Find answers to common questions about:
Data Management and Storage
Who is responsible for data management?
Columbia’s Retention and Access to Research Data Policy (Columbia UNI required) names the Principal Investigator (PI) of a research project as responsible for determining what data need to be retained and for setting up systems for organizing and archiving project data.
What is a data management plan?
A data management plan (DMP) is a brief document that outlines how you will collect, organize, manage, store, secure, back up, preserve, and share your data.
Am I required to create a DMP for my grant application?
Check with your research sponsor. Programs that currently require DMPs include:
- National Science Foundation (NSF): All directorates
- National Endowment for the Humanities (NEH), Office of Digital Humanities Digital Humanities Implementation Grants
How should I structure my DMP?
View a template that can help you create a DMP on the NSF Data Management Plan Requirements page[/link]. Though this template was created in response to the NSF’s data management and sharing policies, it can be used as a starting point for creating any DMP.
Does Columbia have a policy on data retention?
Yes. You can find the Retention and Access to Research Data policy on the website of the Office of the Executive Vice President for Research. The policy includes the following statement: “Research data must be archived for a minimum of three years after the final project close-out, with original data retained wherever possible.”
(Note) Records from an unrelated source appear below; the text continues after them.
-- pv_equiv track=rewrite | github.com/dwood1/Projects | Python/TemporalFeatures/Features.py | dx_max
-- ===== SOURCE A (Python) =====
-- def dx_max(input_array, interval):
--     output_array = [1 for i in input_array]
--     l = len(input_array)
--     for t in range(l):
--         if(t-interval >= 0):
--             temp_list = [input_array[i+1] - input_array[i] for i in range(t-interval, t)]
--             output_array[t] = max(temp_list)
--     return output_array
-- ===== SOURCE B (Python) =====
-- def dx_max(input_array, interval):
--     l = len(input_array)
--     out = [1] * l
--     diffs = [input_array[i + 1] - input_array[i] for i in range(l - 1)]
--     dq = []   # indices into diffs whose values strictly decrease; used as a deque
--     head = 0  # front pointer of the deque
--     for t in range(l):
--         if t >= 1:
--             j = t - 1
--             while len(dq) > head and diffs[dq[-1]] <= diffs[j]:
--                 dq.pop()
--             dq.append(j)
--         if t - interval >= 0:
--             while dq[head] < t - interval:
--                 head += 1
--             out[t] = diffs[dq[head]]
--     return out
-- ===== Notes on version B (the rewrite author's own statement) =====
-- stated objective: faster
-- what changed: Precompute the consecutive differences once and compute each sliding-window maximum with a monotonic deque (strictly decreasing values, lazy front pointer) in amortized O(1) per index, instead of rebuilding the difference window and rescanning it with max() for every index.
import Mathlib
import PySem

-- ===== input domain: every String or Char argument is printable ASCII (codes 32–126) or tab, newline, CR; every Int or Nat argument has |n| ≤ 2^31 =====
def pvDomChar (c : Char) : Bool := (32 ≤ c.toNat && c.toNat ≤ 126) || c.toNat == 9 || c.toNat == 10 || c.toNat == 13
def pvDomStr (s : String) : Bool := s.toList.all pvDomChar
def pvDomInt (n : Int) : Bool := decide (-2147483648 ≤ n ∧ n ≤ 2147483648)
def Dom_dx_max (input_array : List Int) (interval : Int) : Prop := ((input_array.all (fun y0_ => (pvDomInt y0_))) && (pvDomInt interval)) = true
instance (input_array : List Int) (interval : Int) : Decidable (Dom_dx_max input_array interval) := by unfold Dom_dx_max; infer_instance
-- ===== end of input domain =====

-- B precomputes the consecutive differences once and maintains a monotonic deque
-- (indices with strictly decreasing difference values, lazy front pointer), giving each
-- window maximum in amortized O(1) instead of A's rebuild-and-rescan per index.

-- ===== PORT A =====
def dx_max (input_array : List Int) (interval : Int) : List Int :=
  let output_array := input_array.map (fun _ => (1 : Int))
  let l : Int := input_array.length
  (PySem.List.pyRange 0 l 1).foldl
    (fun output_array t =>
      if t - interval ≥ 0 then
        let temp_list := (PySem.List.pyRange (t - interval) t 1).map
          (fun i => PySem.List.pyGetD input_array (i + 1) 0 - PySem.List.pyGetD input_array i 0)
        PySem.List.pySetD output_array t ((PySem.List.max? temp_list (fun y => y)).getD 0)
      else output_array)
    output_array

-- ===== PORT B =====
-- while len(dq) > head and diffs[dq[-1]] <= diffs[j]: dq.pop()
def pvPop (d : List Int) (head : Nat) (v : Int) (dq : List Nat) : List Nat :=
  if h : head < dq.length ∧ d.getD ((dq.getLast?).getD 0) 0 ≤ v then
    pvPop d head v dq.dropLast
  else dq
termination_by dq.length
decreasing_by
  obtain ⟨h1, _⟩ := h
  simp only [List.length_dropLast]
  omega

-- while dq[head] < t - interval: head += 1   (total form: stops at the end of dq)
def pvAdv (dq : List Nat) (lo : Int) (head : Nat) : Nat :=
  if h : head < dq.length then
    if ((dq.getD head 0 : Nat) : Int) < lo then pvAdv dq lo (head + 1) else head
  else head
termination_by dq.length - head

-- one iteration of B's loop body (state: out, dq, head)
def pvStep (d : List Int) (interval : Int) (st : List Int × List Nat × Nat) (t : Nat) :
    List Int × List Nat × Nat :=
  let out := st.1
  let dq := st.2.1
  let head := st.2.2
  let dq := if 1 ≤ t then pvPop d head (d.getD (t - 1) 0) dq ++ [t - 1] else dq
  if (t : Int) - interval ≥ 0 then
    let head := pvAdv dq ((t : Int) - interval) head
    (out.set t (d.getD (dq.getD head 0) 0), dq, head)
  else (out, dq, head)

def dx_max_alt (input_array : List Int) (interval : Int) : List Int :=
  let l := input_array.length
  let out := List.replicate l (1 : Int)
  let diffs := (List.range (l - 1)).map
    (fun i => input_array.getD (i + 1) 0 - input_array.getD i 0)
  ((List.range l).foldl (pvStep diffs interval) (out, ([] : List Nat), 0)).1

-- ===== PRECONDITION & SPEC =====
-- Pre_ excludes interval ≤ 0 on a nonempty list: there A's max([]) raises ValueError
-- (and B's dq[head] raises IndexError); both programs return on every other input.
def Pre_dx_max (input_array : List Int) (interval : Int) : Prop :=
  1 ≤ interval ∨ input_array = []
instance (input_array : List Int) (interval : Int) : Decidable (Pre_dx_max input_array interval) := by
  unfold Pre_dx_max; infer_instance

def pvWitness_dx_max : List Int × Int := ([4, 1, 3, 2], 2)

def Spec_dx_max (input_array : List Int) (interval : Int) (out : List Int) : Prop :=
  out = dx_max_alt input_array interval
instance (input_array : List Int) (interval : Int) (out : List Int) : Decidable (Spec_dx_max input_array interval out) := by
  unfold Spec_dx_max; infer_instance

-- ===== CLAIM (what is proved, stated in full; the proofs are below) =====
def Claim_equal_dx_max : Prop := ∀ (input_array : List Int) (interval : Int), Dom_dx_max input_array interval → Pre_dx_max input_array interval → Spec_dx_max input_array interval (dx_max input_array interval)

-- ===== LEMMAS AND PROOFS =====

-- the difference list both loops talk about
def pvDiffs (a : List Int) : List Int :=
  (List.range (a.length - 1)).map (fun i => a.getD (i + 1) 0 - a.getD i 0)

-- records of the half-open index window [lo, e): indices whose value beats everything after them
def pvRecP (d : List Int) (e j : Nat) : Bool :=
  (List.range' (j + 1) (e - (j + 1))).all (fun j' => decide (d.getD j' 0 < d.getD j 0))

def pvRecs (d : List Int) (lo e : Nat) : List Nat :=
  (List.range' lo (e - lo)).filter (pvRecP d e)

-- the window maximum value for output index t (window [t-K, t), K ≥ 1 elements)
def pvWmax (d : List Int) (K t : Nat) : Int :=
  ((List.range' (t - K + 1) (K - 1)).map (fun j => d.getD j 0)).foldl max (d.getD (t - K) 0)

-- the output list after m loop iterations
def pvOutP (d : List Int) (K n m : Nat) : List Int :=
  (List.range n).map (fun s => if s < m ∧ K ≤ s then pvWmax d K s else 1)

lemma pv_range'_concat (a b : Nat) (h : a ≤ b) :
    List.range' a (b + 1 - a) = List.range' a (b - a) ++ [b] := by
  have h2 := List.range'_append (s := a) (m := b - a) (n := 1) (step := 1)
  rw [show b + 1 - a = (b - a) + 1 from by omega, ← h2,
    show a + 1 * (b - a) = b from by omega, List.range'_one]

lemma pv_set_map_range {n t : Nat} (f g : Nat → Int) (v : Int) (ht : t < n)
    (hfg : ∀ s, s ≠ t → f s = g s) (hv : v = g t) :
    ((List.range n).map f).set t v = (List.range n).map g := by
  apply List.ext_getElem
  · simp
  · intro i h1 h2
    simp only [List.getElem_set, List.getElem_map, List.getElem_range]
    by_cases hit : i = t
    · simp [hit, hv]
    · rw [if_neg (fun h => hit h.symm)]
      exact hfg i hit

lemma pv_mem_recs {d : List Int} {lo e j : Nat} :
    j ∈ pvRecs d lo e ↔ lo ≤ j ∧ j < e ∧ ∀ j', j < j' → j' < e → d.getD j' 0 < d.getD j 0 := by
  simp only [pvRecs, pvRecP, List.mem_filter, List.mem_range'_1, List.all_eq_true,
    decide_eq_true_eq]
  constructor
  · rintro ⟨⟨hj1, hj2⟩, hall⟩
    exact ⟨hj1, by omega, fun j' h1 h2 => hall j' (by omega)⟩
  · rintro ⟨h1, h2, hall⟩
    refine ⟨⟨h1, by omega⟩, fun j' hj' => ?_⟩
    exact hall j' (by omega) (by omega)

lemma pv_sorted_recs (d : List Int) (lo e : Nat) : (pvRecs d lo e).Pairwise (· < ·) :=
  List.Pairwise.sublist List.filter_sublist (List.pairwise_lt_range' 1 (by norm_num))

lemma pv_dec_recs (d : List Int) (lo e : Nat) :
    (pvRecs d lo e).Pairwise (fun i j => d.getD j 0 < d.getD i 0) := by
  refine List.Pairwise.imp_of_mem ?_ (pv_sorted_recs d lo e)
  intro i j hi hj hij
  rw [pv_mem_recs] at hi hj
  exact hi.2.2 j hij hj.2.1

lemma pv_pop_nil (d : List Int) (head : Nat) (v : Int) : pvPop d head v [] = [] := by
  rw [pvPop]
  simp

lemma pv_pop_concat (d : List Int) (head : Nat) (v : Int) (q : List Nat) (b : Nat) :
    pvPop d head v (q ++ [b]) =
      if head ≤ q.length ∧ d.getD b 0 ≤ v then pvPop d head v q else q ++ [b] := by
  conv_lhs => rw [pvPop]
  simp only [List.getLast?_concat, Option.getD_some, List.dropLast_concat,
    List.length_append, List.length_cons, List.length_nil]
  split_ifs with h1 h2 h2
  · rfl
  · exact absurd ⟨by omega, h1.2⟩ h2
  · exact absurd ⟨by omega, h2.2⟩ h1
  · rfl

lemma pv_pop_split (d : List Int) (v : Int) (dq : List Nat) (head : Nat) :
    head ≤ dq.length → pvPop d head v dq = dq.take head ++ pvPop d 0 v (dq.drop head) := by
  induction dq using List.reverseRecOn with
  | nil =>
    intro _
    simp [pv_pop_nil]
  | append_singleton q b ih =>
    intro h
    rw [pv_pop_concat]
    by_cases hh : head ≤ q.length
    · by_cases hb : d.getD b 0 ≤ v
      · rw [if_pos ⟨hh, hb⟩, ih hh, List.take_append_of_le_length hh,
          List.drop_append_of_le_length hh, pv_pop_concat, if_pos ⟨Nat.zero_le _, hb⟩]
      · rw [if_neg (fun hc => hb hc.2), List.take_append_of_le_length hh,
          List.drop_append_of_le_length hh, pv_pop_concat, if_neg (fun hc => hb hc.2),
          ← List.append_assoc, List.take_append_drop]
    · have hlen : (q ++ [b]).length ≤ head := by
        simp only [List.length_append, List.length_cons, List.length_nil]
        omega
      rw [if_neg (fun hc => hh hc.1), List.take_of_length_le hlen,
        List.drop_eq_nil_of_le hlen, pv_pop_nil, List.append_nil]

lemma pv_popAct_filter (d : List Int) (v : Int) (q : List Nat) :
    q.Pairwise (fun i j => d.getD j 0 < d.getD i 0) →
    pvPop d 0 v q = q.filter (fun j => decide (v < d.getD j 0)) := by
  induction q using List.reverseRecOn with
  | nil =>
    intro _
    rw [pv_pop_nil]
    rfl
  | append_singleton q b ih =>
    intro hp
    rw [List.pairwise_append] at hp
    obtain ⟨hq, _, hqb⟩ := hp
    rw [pv_pop_concat]
    by_cases hb : d.getD b 0 ≤ v
    · rw [if_pos ⟨Nat.zero_le _, hb⟩, ih hq, List.filter_append]
      have hbf : [b].filter (fun j => decide (v < d.getD j 0)) = [] := by
        simp only [List.filter_cons, List.filter_nil, decide_eq_true_eq]
        rw [if_neg (by omega)]
      rw [hbf, List.append_nil]
    · rw [if_neg (fun hc => hb hc.2), List.filter_append]
      have h1 : q.filter (fun j => decide (v < d.getD j 0)) = q := by
        rw [List.filter_eq_self]
        intro x hx
        have := hqb x hx b (by simp)
        simp only [decide_eq_true_eq]
        omega
      have h2 : [b].filter (fun j => decide (v < d.getD j 0)) = [b] := by
        simp only [List.filter_cons, List.filter_nil, decide_eq_true_eq]
        rw [if_pos (by omega)]
      rw [h1, h2]

lemma pv_recs_succ (d : List Int) (lo e : Nat) (hle : lo ≤ e) :
    pvRecs d lo (e + 1) =
      (pvRecs d lo e).filter (fun j => decide (d.getD e 0 < d.getD j 0)) ++ [e] := by
  unfold pvRecs
  rw [pv_range'_concat lo e hle, List.filter_append, List.filter_filter]
  congr 1
  · apply List.filter_congr
    intro j hj
    rw [List.mem_range'_1] at hj
    unfold pvRecP
    rw [pv_range'_concat (j + 1) e (by omega), List.all_append]
    simp [Bool.and_comm]
  · simp [pvRecP]

lemma pv_push (d : List Int) (lo e : Nat) (hle : lo ≤ e) :
    pvPop d 0 (d.getD e 0) (pvRecs d lo e) ++ [e] = pvRecs d lo (e + 1) := by
  rw [pv_popAct_filter d _ _ (pv_dec_recs d lo e), pv_recs_succ d lo e hle]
Be aware that other policies and laws requiring a longer period of data retention, such as the Health Information Portability and Accountability Act (HIPAA), may apply.
What data storage options does Columbia provide?
An overview of options currently available at Columbia can be found here: link
- Columbia researchers in all areas generally use storage infrastructure that is provided at the school, department or division level by one of several local IT groups. If these resources are not available or adequate, researchers frequently use their own research money to build storage solutions, which could include staff time in addition to hardware, software, and a backup regimen.
- CUIT provides all active Columbia UNI holders with a small default amount (20-80 MB) of home directory file storage. You can use this to create a basic personal homepage on Columbia’s central Unix system (called CUNIX). This space is backed up with a regimen that includes offsite copies. You can send a request an increase over the default amount to firstname.lastname@example.org. These requests are considered on a case-by-case basis.
- CUIT provides a Central LAN service for a fee that is used primarily by some departments on campus so that their administrative staff have access to secure storage space managed by CUIT. This space is mounted on a user’s work PC and its contents are backed up with a regimen that includes offsite copies. This service uses Microsoft Exchange server technology which provides each user with a Microsoft Exchange or “Alpha” email account, calendar, contacts, etc., and each department with optional shared storage space.
- In Academic Commons, Columbia’s online research repository, you may deposit individual files of up to 10 GB in size at no charge. When depositing individual files larger than 100MB please contact CDRS for upload arrangements.
- In support of the NSF requirements for data management and sharing plans, Academic Commons will also accept individual files of more than 10 GB, and up to 100 GB, for a one-time charge of $5 per GB, payable at the time of deposit.
- Researchers expecting to preserve files larger than 100 GB should discuss their special needs with CDRS.
- Contact the appropriate Columbia Libraries archive to discuss the options for archiving physical data.
What are the best storage media for long-term data archiving?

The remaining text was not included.